Restate word for word the lines in the listing below, starting at the line containing "let d := (PySem.List.enumerate" and ending at the line containing "(PySem.List.sorted (PySem.Dict.keys d)", both included; leave out the rest.

## DATA EXTRACT
========

-- pv_equiv track=rewrite | github.com/tommyjanna/modelling-project-10 | run.py | find_n_maxes
-- ===== SOURCE A (Python) =====
-- def find_n_maxes(n, values):
--     """
--     NOTE: Pass values by VALUE!
--     Returns indices of the n max values from a list.
--     If more than n values have the same value, return those as well.
--     """
--
--     sorted_values = sorted(values)
--
--     greatest_indices = []
--     for i in range(n):
--         found_index = 0
--         for j in range(len(values)):
--             if sorted_values[-1 - i] == values[j] and j not in greatest_indices:
--                 greatest_indices.append(j)
--
--
--     return greatest_indices
-- ===== SOURCE B (Python) =====
-- def find_n_maxes(n, values):
--     if n <= 0 or not values:
--         return []
--     indices_by_value = {}
--     for i, v in enumerate(values):
--         indices_by_value.setdefault(v, []).append(i)
--     threshold = sorted(values)[-n]
--     result = []
--     for v in sorted(indices_by_value, reverse=True):
--         if v >= threshold:
--             result.extend(indices_by_value[v])
--     return result
-- ===== Notes on version B (the rewrite author's own statement) =====
-- stated objective: faster
-- what changed: Instead of A's n passes over the whole list with a linear 'not in result' membership test, B builds a value->indices dict in one enumerate pass, computes the n-th-largest threshold from one sort, and emits the index groups of the distinct keys >= threshold in descending key order.
import Mathlib
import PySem

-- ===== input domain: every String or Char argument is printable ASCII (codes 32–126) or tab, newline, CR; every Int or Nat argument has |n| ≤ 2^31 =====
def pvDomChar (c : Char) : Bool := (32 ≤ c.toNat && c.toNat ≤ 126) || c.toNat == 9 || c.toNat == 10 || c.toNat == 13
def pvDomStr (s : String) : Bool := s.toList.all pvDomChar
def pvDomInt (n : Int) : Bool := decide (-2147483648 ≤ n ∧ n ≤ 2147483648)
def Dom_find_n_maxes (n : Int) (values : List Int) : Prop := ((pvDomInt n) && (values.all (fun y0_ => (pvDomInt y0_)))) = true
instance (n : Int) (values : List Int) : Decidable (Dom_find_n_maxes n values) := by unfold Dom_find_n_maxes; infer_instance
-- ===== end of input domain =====

-- B replaces A's n full-list passes with a linear membership test by one value->indices
-- dict pass plus a sort, emitting distinct keys >= the n-th-largest value in descending order (faster).


-- ===== PORT A =====
-- (A's `found_index = 0` is dead code and is not ported.)
def find_n_maxes (n : Int) (values : List Int) : List Int :=
  let sorted_values := PySem.List.sorted values (fun x => x) false
  (PySem.List.pyRange 0 n 1).foldl (fun greatest_indices i =>
    (PySem.List.pyRange 0 (PySem.List.len values) 1).foldl (fun acc j =>
      if PySem.List.pyGetD sorted_values (-1 - i) 0 = PySem.List.pyGetD values j 0 ∧ j ∉ acc
      then acc ++ [j] else acc) greatest_indices) []

-- ===== PORT B =====
def find_n_maxes_alt (n : Int) (values : List Int) : List Int :=
  if n ≤ 0 ∨ values = [] then []
  else
    let d := (PySem.List.enumerate values 0).foldl
      (fun d p => d.modify p.2 ([] : List Int) (· ++ [p.1])) PySem.Dict.empty
    let threshold := PySem.List.pyGetD (PySem.List.sorted values (fun x => x) false) (-n) 0
    (PySem.List.sorted (PySem.Dict.keys d) (fun x => x) true).foldl
      (fun result v => if threshold ≤ v then result ++ d.getD v [] else result) []

-- ===== PRECONDITION & SPEC =====
-- Pre_ excludes exactly the inputs on which A raises: nonempty values with n > len(values)
-- (sorted_values[-1-i] is then out of range); on empty values the indexing sits inside the
-- never-entered inner loop, so A returns [] and those inputs stay inside Pre_.
def Pre_find_n_maxes (n : Int) (values : List Int) : Prop :=
  values = [] ∨ n ≤ (values.length : Int)
instance (n : Int) (values : List Int) : Decidable (Pre_find_n_maxes n values) := by unfold Pre_find_n_maxes; infer_instance
def pvWitness_find_n_maxes : Int × List Int := (2, [5, 3, 5, 3])

def Spec_find_n_maxes (n : Int) (values : List Int) (out : List Int) : Prop := out = find_n_maxes_alt n values
instance (n : Int) (values : List Int) (out : List Int) : Decidable (Spec_find_n_maxes n values out) := by unfold Spec_find_n_maxes; infer_instance

-- ===== CLAIM (what is proved, stated in full; the proofs are below) =====
def Claim_equal_find_n_maxes : Prop := ∀ (n : Int) (values : List Int), Dom_find_n_maxes n values → Pre_find_n_maxes n values → Spec_find_n_maxes n values (find_n_maxes n values)

-- ===== LEMMAS AND PROOFS =====

-- the list of indices (ascending) holding value v
def pvIdx (values : List Int) (v : Int) : List Int :=
  ((PySem.List.enumerate values 0).filter (fun p => p.2 == v)).map (·.1)

-- the descending sorted copy of values
def pvR (values : List Int) : List Int := (PySem.List.sorted values (fun x => x) false).reverse

-- the common specification: index groups of the distinct values of P, in P's order
def pvS (values : List Int) (P : List Int) : List Int :=
  (PySem.Set.ofList P).flatMap (pvIdx values)


theorem pv_ofList_sublist {α : Type} [BEq α] [LawfulBEq α] (xs : List α) :
    (PySem.Set.ofList xs).Sublist xs := by
  induction xs using List.reverseRecOn with
  | nil => simp [PySem.Set.ofList]
  | append_singleton xs x ih =>
    rw [PySem.Set.ofList_append_singleton, PySem.Set.add_eq_ite]
    split
    · exact ih.trans (List.sublist_append_left _ _)
    · exact List.Sublist.append ih (List.Sublist.refl _)

theorem pv_strictDesc_ext (l₁ l₂ : List Int) (h₁ : l₁.Pairwise (· > ·)) (h₂ : l₂.Pairwise (· > ·))
    (h : ∀ x, x ∈ l₁ ↔ x ∈ l₂) : l₁ = l₂ := by
  have nd₁ : l₁.Nodup := h₁.imp ne_of_gt
  have nd₂ : l₂.Nodup := h₂.imp ne_of_gt
  exact ((List.perm_ext_iff_of_nodup nd₁ nd₂).mpr h).eq_of_pairwise (fun a b _ _ h1 h2 => le_antisymm (le_of_lt h2) (le_of_lt h1)) h₁ h₂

========

## SOLUTION TO THIS PROBLEM
    let d := (PySem.List.enumerate values 0).foldl
      (fun d p => d.modify p.2 ([] : List Int) (· ++ [p.1])) PySem.Dict.empty
    let threshold := PySem.List.pyGetD (PySem.List.sorted values (fun x => x) false) (-n) 0
    (PySem.List.sorted (PySem.Dict.keys d) (fun x => x) true).foldl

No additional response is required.